As many of you already know, we've been looking for sponsors for
providing hosting for some of our ancillary services (mailing lists,
wiki, forums, et al). I put out a CFP to hosting providers a few months
back, and with ample help from Ryan we've received a couple good offers.
I'm currently in discussion with the Software Freedom Conservancy to get
the legal/administrative bits sorted out, so not everything is 100%
nailed down just yet. However that's proceeded to a point that I'm
starting to turn attention to the more technical end of things.

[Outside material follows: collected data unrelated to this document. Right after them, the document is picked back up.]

-- pv_equiv track=rewrite | github.com/zixian970819/AIchat_master | lyrics_master.py | BuildBigramFrequencyMap
-- ===== SOURCE A (Python) =====
-- from typing import Dict, List, Tuple, TypeVar
-- import collections
--
-- defaultdict = collections.defaultdict
--
-- def BuildBigramFrequencyMap(lines: List[str]) -> Dict[str, Dict[str, float]]:
--     map: Dict[str, Dict[str, float]] = defaultdict(lambda: defaultdict(lambda: 0))
--     for line in lines:
--         ch0 = ""
--         ch1 = ""
--         for ch1 in line:
--             map[ch0][ch1] += 1
--             ch0 = ch1
--         map[ch1][""] += 1
--     return map
-- ===== SOURCE B (Python) =====
-- # B: no incremental counting state at all — materialize the full boundary-augmented
-- # bigram stream, group it by leading character, then count each distinct follower
-- # by scanning its group with list.count and assign into the nested map.
-- from typing import Dict, List
-- import collections
--
-- def BuildBigramFrequencyMap(lines: List[str]) -> Dict[str, Dict[str, float]]:
--     pairs = [p for line in lines for p in zip([""] + list(line), list(line) + [""])]
--     map: Dict[str, Dict[str, float]] = collections.defaultdict(lambda: collections.defaultdict(lambda: 0))
--     for a in dict.fromkeys(x for x, _ in pairs):
--         sub = [y for x, y in pairs if x == a]
--         for b in dict.fromkeys(sub):
--             map[a][b] = sub.count(b)
--     return map
-- ===== Notes on version B (the rewrite author's own statement) =====
-- stated objective: alternative
-- what changed: Removes A's single-pass incremental nested-map update with trailing-character state: B first materializes the full boundary-augmented bigram stream, then groups it by leading character (dict.fromkeys first-occurrence order) and counts each distinct follower by scanning its group with list.count, assigning the counts into the nested map.
import Mathlib
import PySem

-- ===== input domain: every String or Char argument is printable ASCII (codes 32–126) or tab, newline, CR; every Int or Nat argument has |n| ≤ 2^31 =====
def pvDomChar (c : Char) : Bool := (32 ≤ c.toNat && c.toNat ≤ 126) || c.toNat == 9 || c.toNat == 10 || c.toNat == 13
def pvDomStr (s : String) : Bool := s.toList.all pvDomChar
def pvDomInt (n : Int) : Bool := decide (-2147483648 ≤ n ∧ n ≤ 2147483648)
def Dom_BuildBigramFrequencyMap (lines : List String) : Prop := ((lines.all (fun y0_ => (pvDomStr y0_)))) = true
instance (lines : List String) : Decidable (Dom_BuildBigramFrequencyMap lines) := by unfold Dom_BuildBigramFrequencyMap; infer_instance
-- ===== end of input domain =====

-- B drops A's incremental nested-map update (trailing-character state): it materializes the full
-- boundary-augmented bigram stream, groups it by leading character, and counts each distinct
-- follower by scanning its group with list.count (alternative decomposition, not claimed faster).

-- ===== PORT A =====
-- inner loop 'for ch1 in line: map[ch0][ch1] += 1; ch0 = ch1' (state: map, ch0, ch1)
def pvAInner (d : PySem.Dict String (PySem.Dict String Int)) (ch0 ch1 : String) (cs : List Char) :
    PySem.Dict String (PySem.Dict String Int) × String × String :=
  match cs with
  | [] => (d, ch0, ch1)
  | c :: rest =>
    let s := String.singleton c
    pvAInner (d.modify ch0 PySem.Dict.empty (fun inner => inner.modify s 0 (· + 1))) s s rest

def BuildBigramFrequencyMap (lines : List String) : List (String × List (String × Int)) :=
  (lines.foldl
    (fun d line =>
      let r := pvAInner d "" "" line.toList
      -- 'map[ch1][""] += 1' after the loop (r.2.2 is ch1)
      r.1.modify r.2.2 PySem.Dict.empty (fun inner => inner.modify "" 0 (· + 1)))
    PySem.Dict.empty).items.map (fun kv => (kv.1, kv.2.items))

-- ===== PORT B =====
-- zip([""] + list(line), list(line) + [""])
def pvBPairs (line : String) : List (String × String) :=
  let chars : List String := line.toList.map (fun c => String.singleton c)
  ("" :: chars).zip (chars ++ [""])

def BuildBigramFrequencyMap_alt (lines : List String) : List (String × List (String × Int)) :=
  -- pairs = [p for line in lines for p in zip([""] + list(line), list(line) + [""])]
  let pairs : List (String × String) := lines.flatMap pvBPairs
  -- for a in dict.fromkeys(x for x, _ in pairs):
  --     sub = [y for x, y in pairs if x == a]
  --     for b in dict.fromkeys(sub): map[a][b] = sub.count(b)
  let m : PySem.Dict String (PySem.Dict String Int) :=
    (PySem.Set.ofList (pairs.map (fun p => p.1))).foldl
      (fun m a =>
        let sub : List String := (pairs.filter (fun p => p.1 == a)).map (fun p => p.2)
        m.modify a PySem.Dict.empty
          (fun inner => (PySem.Set.ofList sub).foldl
            (fun inner b => inner.insert b ((sub.count b : Int))) inner))
      PySem.Dict.empty
  m.items.map (fun kv => (kv.1, kv.2.items))

-- ===== PRECONDITION & SPEC =====
def Spec_BuildBigramFrequencyMap (lines : List String) (out : List (String × List (String × Int))) : Prop := out = BuildBigramFrequencyMap_alt lines
instance (lines : List String) (out : List (String × List (String × Int))) : Decidable (Spec_BuildBigramFrequencyMap lines out) := by unfold Spec_BuildBigramFrequencyMap; infer_instance

-- ===== CLAIM (what is proved, stated in full; the proofs are below) =====
def Claim_equal_BuildBigramFrequencyMap : Prop := ∀ (lines : List String), Dom_BuildBigramFrequencyMap lines → Spec_BuildBigramFrequencyMap lines (BuildBigramFrequencyMap lines)

-- ===== LEMMAS AND PROOFS =====

-- pairs emitted by A's per-line loop, and the final ch1
def pvPairsFrom (prev : String) (cs : List Char) : List (String × String) :=
  match cs with
  | [] => []
  | c :: rest => (prev, String.singleton c) :: pvPairsFrom (String.singleton c) rest

def pvLast (ch1 : String) (cs : List Char) : String :=
  match cs with
  | [] => ch1
  | c :: rest => pvLast (String.singleton c) rest

theorem pv_zip_pairs (cs : List Char) (prev : String) :
    (prev :: cs.map (fun c => String.singleton c)).zip
      (cs.map (fun c => String.singleton c) ++ [""]) =
    pvPairsFrom prev cs ++ [(pvLast prev cs, "")] := by
  induction cs generalizing prev with
  | nil => simp [pvPairsFrom, pvLast]
  | cons c rest ih => simp [pvPairsFrom, pvLast, ih]

theorem pv_bPairs_eq (line : String) :
    pvBPairs line = pvPairsFrom "" line.toList ++ [(pvLast "" line.toList, "")] := by
  unfold pvBPairs
  simpa using pv_zip_pairs line.toList ""

-- A's per-line body as a fold of the bigram step over the pair stream
theorem pv_lineA_eq (cs : List Char) (d : PySem.Dict String (PySem.Dict String Int)) (ch0 ch1 : String) :
    (pvAInner d ch0 ch1 cs).1.modify (pvAInner d ch0 ch1 cs).2.2 PySem.Dict.empty
        (fun inner => inner.modify "" 0 (· + 1)) =
    (pvPairsFrom ch0 cs ++ [(pvLast ch1 cs, "")]).foldl
      (fun d p => d.modify p.1 PySem.Dict.empty (fun inner => inner.modify p.2 0 (· + 1))) d := by
  induction cs generalizing d ch0 ch1 with
  | nil => simp [pvAInner, pvPairsFrom, pvLast]
  | cons c rest ih => simp [pvAInner, pvPairsFrom, pvLast, ih]

-- generic: getD of a modify-at-key fold is a fold over the filtered stream
theorem pv_getD_foldl_modify {κ ν β : Type} [BEq κ] [LawfulBEq κ]
    (l : List β) (key : β → κ) (d0 : ν) (f : β → ν → ν) (m : PySem.Dict κ ν) (a : κ) :
    (l.foldl (fun m x => m.modify (key x) d0 (f x)) m).getD a d0 =
    (l.filter (fun x => key x == a)).foldl (fun v x => f x v) (m.getD a d0) := by
  induction l generalizing m with
  | nil => rfl
  | cons x rest ih =>
    by_cases h : key x = a
    · subst h
      simp only [List.foldl_cons, List.filter_cons, BEq.rfl, if_true, ih,
        PySem.Dict.getD_modify_self]
    · have hb : (key x == a) = false := by simp [h]
      simp only [List.foldl_cons, List.filter_cons, hb, Bool.false_eq_true, if_false, ih,
        PySem.Dict.getD_modify_of_ne m d0 (f x) (fun hc => h hc.symm)]

-- the per-prev group counted by scanning equals the counter of that group
theorem pv_inner_eq (sub : List String) :
    PySem.Dict.counter sub =
    (PySem.Set.ofList sub).foldl
      (fun inner b => inner.insert b ((sub.count b : Int)))
      (PySem.Dict.empty : PySem.Dict String Int) := by
  apply PySem.Dict.ext
  rw [PySem.Dict.items_counter]
  have h := PySem.Dict.items_foldl_insert_fresh (PySem.Set.ofList sub)
    (fun b => b) (fun b => ((sub.count b : Int))) PySem.Dict.empty
    (fun b _ => @PySem.Dict.contains_empty String Int _ b)
    (by simpa using PySem.Set.nodup_ofList sub)
  simpa using h.symm

-- filtering a nodup list for a member gives the singleton
theorem pv_filter_nodup_mem {α : Type} [BEq α] [LawfulBEq α]
    (l : List α) (a : α) (hnd : l.Nodup) (ha : a ∈ l) :
    l.filter (fun x => x == a) = [a] := by
  induction l with
  | nil => cases ha
  | cons x rest ih =>
    rcases List.nodup_cons.mp hnd with ⟨hx, hrest⟩
    by_cases hxa : x = a
    · subst hxa
      have : rest.filter (fun y => y == x) = [] := by
        refine List.filter_eq_nil_iff.mpr ?_
        intro y hy
        simp only [beq_iff_eq]
        intro he; exact hx (he ▸ hy)
      simp [List.filter_cons, this]
    · have hb : (x == a) = false := by simp [hxa]
      have ha' : a ∈ rest := by
        rcases List.mem_cons.mp ha with h | h
        · exact absurd h.symm hxa
        · exact h
      simp [List.filter_cons, hb, ih hrest ha']

-- main bridge: the nested incremental fold equals the group-then-count fold
theorem pv_main (ps : List (String × String)) :
    ps.foldl (fun d p => d.modify p.1 PySem.Dict.empty (fun inner => inner.modify p.2 0 (· + 1)))
      (PySem.Dict.empty : PySem.Dict String (PySem.Dict String Int)) =
    (PySem.Set.ofList (ps.map (fun p => p.1))).foldl
      (fun m a => m.modify a PySem.Dict.empty
        (fun inner => (PySem.Set.ofList ((ps.filter (fun p => p.1 == a)).map (fun p => p.2))).foldl
          (fun inner b => inner.insert b ((((ps.filter (fun p => p.1 == a)).map (fun p => p.2)).count b : Int))) inner))
      (PySem.Dict.empty : PySem.Dict String (PySem.Dict String Int)) := by
  have hempty : (PySem.Dict.empty : PySem.Dict String (PySem.Dict String Int)).keys.Nodup := by
    simp [PySem.Dict.keys_empty]
  have hndL : (ps.foldl (fun d p => d.modify p.1 PySem.Dict.empty
        (fun inner => inner.modify p.2 0 (· + 1))) (PySem.Dict.empty : PySem.Dict String (PySem.Dict String Int))).keys.Nodup :=
    PySem.Dict.nodup_keys_foldl_modify_key ps (fun p => p.1) PySem.Dict.empty
      (fun _ p inner => inner.modify p.2 0 (· + 1)) PySem.Dict.empty hempty
  have hndR : ((PySem.Set.ofList (ps.map (fun p => p.1))).foldl
      (fun m a => m.modify a PySem.Dict.empty
        (fun inner => (PySem.Set.ofList ((ps.filter (fun p => p.1 == a)).map (fun p => p.2))).foldl
          (fun inner b => inner.insert b ((((ps.filter (fun p => p.1 == a)).map (fun p => p.2)).count b : Int))) inner))
      (PySem.Dict.empty : PySem.Dict String (PySem.Dict String Int))).keys.Nodup :=
    PySem.Dict.nodup_keys_foldl_modify_key (PySem.Set.ofList (ps.map (fun p => p.1)))
      (fun a => a) PySem.Dict.empty _ PySem.Dict.empty hempty
  have hkL : (ps.foldl (fun d p => d.modify p.1 PySem.Dict.empty
        (fun inner => inner.modify p.2 0 (· + 1))) (PySem.Dict.empty : PySem.Dict String (PySem.Dict String Int))).keys =
      PySem.Set.ofList (ps.map (fun p => p.1)) := by
    rw [PySem.Dict.keys_foldl_modify_key ps (fun p => p.1) PySem.Dict.empty
      (fun _ p inner => inner.modify p.2 0 (· + 1)) PySem.Dict.empty]
    simp [PySem.Dict.keys_empty, PySem.Set.update_nil_left]
  have hkR : ((PySem.Set.ofList (ps.map (fun p => p.1))).foldl
      (fun m a => m.modify a PySem.Dict.empty
        (fun inner => (PySem.Set.ofList ((ps.filter (fun p => p.1 == a)).map (fun p => p.2))).foldl
          (fun inner b => inner.insert b ((((ps.filter (fun p => p.1 == a)).map (fun p => p.2)).count b : Int))) inner))
      (PySem.Dict.empty : PySem.Dict String (PySem.Dict String Int))).keys =
      PySem.Set.ofList (ps.map (fun p => p.1)) := by
    rw [PySem.Dict.keys_foldl_modify_key (PySem.Set.ofList (ps.map (fun p => p.1)))
      (fun a => a) PySem.Dict.empty _ PySem.Dict.empty]
    simp only [PySem.Dict.keys_empty, PySem.Set.update_nil_left, List.map_id']
    exact PySem.Set.ofList_ofList _
  have hinner : ∀ a ∈ PySem.Set.ofList (ps.map (fun p => p.1)),
      (ps.foldl (fun d p => d.modify p.1 PySem.Dict.empty
        (fun inner => inner.modify p.2 0 (· + 1))) (PySem.Dict.empty : PySem.Dict String (PySem.Dict String Int))).getD a PySem.Dict.empty =
      ((PySem.Set.ofList (ps.map (fun p => p.1))).foldl
        (fun m a => m.modify a PySem.Dict.empty
          (fun inner => (PySem.Set.ofList ((ps.filter (fun p => p.1 == a)).map (fun p => p.2))).foldl
            (fun inner b => inner.insert b ((((ps.filter (fun p => p.1 == a)).map (fun p => p.2)).count b : Int))) inner))
        (PySem.Dict.empty : PySem.Dict String (PySem.Dict String Int))).getD a PySem.Dict.empty := by
    intro a ha
    have h1 : (ps.foldl (fun d p => d.modify p.1 PySem.Dict.empty
          (fun inner => inner.modify p.2 0 (· + 1))) (PySem.Dict.empty : PySem.Dict String (PySem.Dict String Int))).getD a PySem.Dict.empty =
        (ps.filter (fun p => p.1 == a)).foldl (fun v p => v.modify p.2 0 (· + 1))
          ((PySem.Dict.empty : PySem.Dict String (PySem.Dict String Int)).getD a PySem.Dict.empty) :=
      pv_getD_foldl_modify ps (fun p => p.1) PySem.Dict.empty
        (fun p inner => inner.modify p.2 0 (· + 1)) PySem.Dict.empty a
    have h2 : ((PySem.Set.ofList (ps.map (fun p => p.1))).foldl
        (fun m a => m.modify a PySem.Dict.empty
          (fun inner => (PySem.Set.ofList ((ps.filter (fun p => p.1 == a)).map (fun p => p.2))).foldl
            (fun inner b => inner.insert b ((((ps.filter (fun p => p.1 == a)).map (fun p => p.2)).count b : Int))) inner))
        (PySem.Dict.empty : PySem.Dict String (PySem.Dict String Int))).getD a PySem.Dict.empty =
        ((PySem.Set.ofList (ps.map (fun p => p.1))).filter (fun x => x == a)).foldl
          (fun v x => (PySem.Set.ofList ((ps.filter (fun p => p.1 == x)).map (fun p => p.2))).foldl
            (fun inner b => inner.insert b ((((ps.filter (fun p => p.1 == x)).map (fun p => p.2)).count b : Int))) v)
          ((PySem.Dict.empty : PySem.Dict String (PySem.Dict String Int)).getD a PySem.Dict.empty) :=
      pv_getD_foldl_modify (PySem.Set.ofList (ps.map (fun p => p.1))) (fun a => a)
        PySem.Dict.empty _ PySem.Dict.empty a
    rw [PySem.Dict.getD_empty] at h1 h2
    have hfilt : (PySem.Set.ofList (ps.map (fun p => p.1))).filter (fun x => x == a) = [a] :=
      pv_filter_nodup_mem _ a (PySem.Set.nodup_ofList _) ha
    have h4 : (ps.filter (fun p => p.1 == a)).foldl (fun v p => v.modify p.2 0 (· + 1))
        (PySem.Dict.empty : PySem.Dict String Int) =
        PySem.Dict.counter ((ps.filter (fun p => p.1 == a)).map (fun p => p.2)) := by
      rw [PySem.Dict.counter_eq_foldl, List.foldl_map]
    rw [h1, h2, hfilt, h4]
    simp only [List.foldl_cons, List.foldl_nil]
    exact pv_inner_eq ((ps.filter (fun p => p.1 == a)).map (fun p => p.2))
  apply PySem.Dict.ext
  rw [PySem.Dict.items_eq_map_keys _ hndL PySem.Dict.empty,
      PySem.Dict.items_eq_map_keys _ hndR PySem.Dict.empty, hkL, hkR]
  refine List.map_congr_left ?_
  intro a ha
  rw [hinner a ha]

-- ===== VERDICT (by name: the statement is the Claim_ definition above) =====
theorem BuildBigramFrequencyMap_spec : Claim_equal_BuildBigramFrequencyMap := by
  intro lines _
  unfold Spec_BuildBigramFrequencyMap BuildBigramFrequencyMap BuildBigramFrequencyMap_alt
  have hline : ∀ (d : PySem.Dict String (PySem.Dict String Int)) (line : String),
      (pvAInner d "" "" line.toList).1.modify (pvAInner d "" "" line.toList).2.2 PySem.Dict.empty
        (fun inner => inner.modify "" 0 (· + 1)) =
      (pvBPairs line).foldl
        (fun d p => d.modify p.1 PySem.Dict.empty (fun inner => inner.modify p.2 0 (· + 1))) d := by
    intro d line
    rw [pv_bPairs_eq]
    exact pv_lineA_eq line.toList d "" ""
  simp only [hline]
  rw [← List.foldl_flatMap, pv_main]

To refresh your memory, here's the background statement from the CFP:
"""
We currently have various services hosted at a number of different
locations with widely varying administrative capacities. We would like
to centralize the administration of these services, such as
consolidating them onto one platform. We also want room and flexibility
to easily install additional services as we grow.
Services high on our priority list to migrate soon include mailing
lists, Mattermost, and wiki. Bug tracking, web forum and gitlab are
potential secondary priorities. Our Django-based main website may also
be worth consolidating at some point in the future.
"""
Mailing list migration will be the first focus, possibly also with some
DNS services. This would finally get us off SourceForge, allowing us to
close that down. After that, I'm pretty open to what comes next; we can
play it by ear depending on opportunities and manpower availability. If
you have something you wish to put time into setting up and/or
administrating, contact me to sort out details.
While in the CFP I had preferred physical hosting, the virtual hosting
provided by the cloud service providers offering sponsorship to us does
have some advantage in terms of flexibility - being able to spin up VMs
on a per-service basis, or temporary ones for development and testing.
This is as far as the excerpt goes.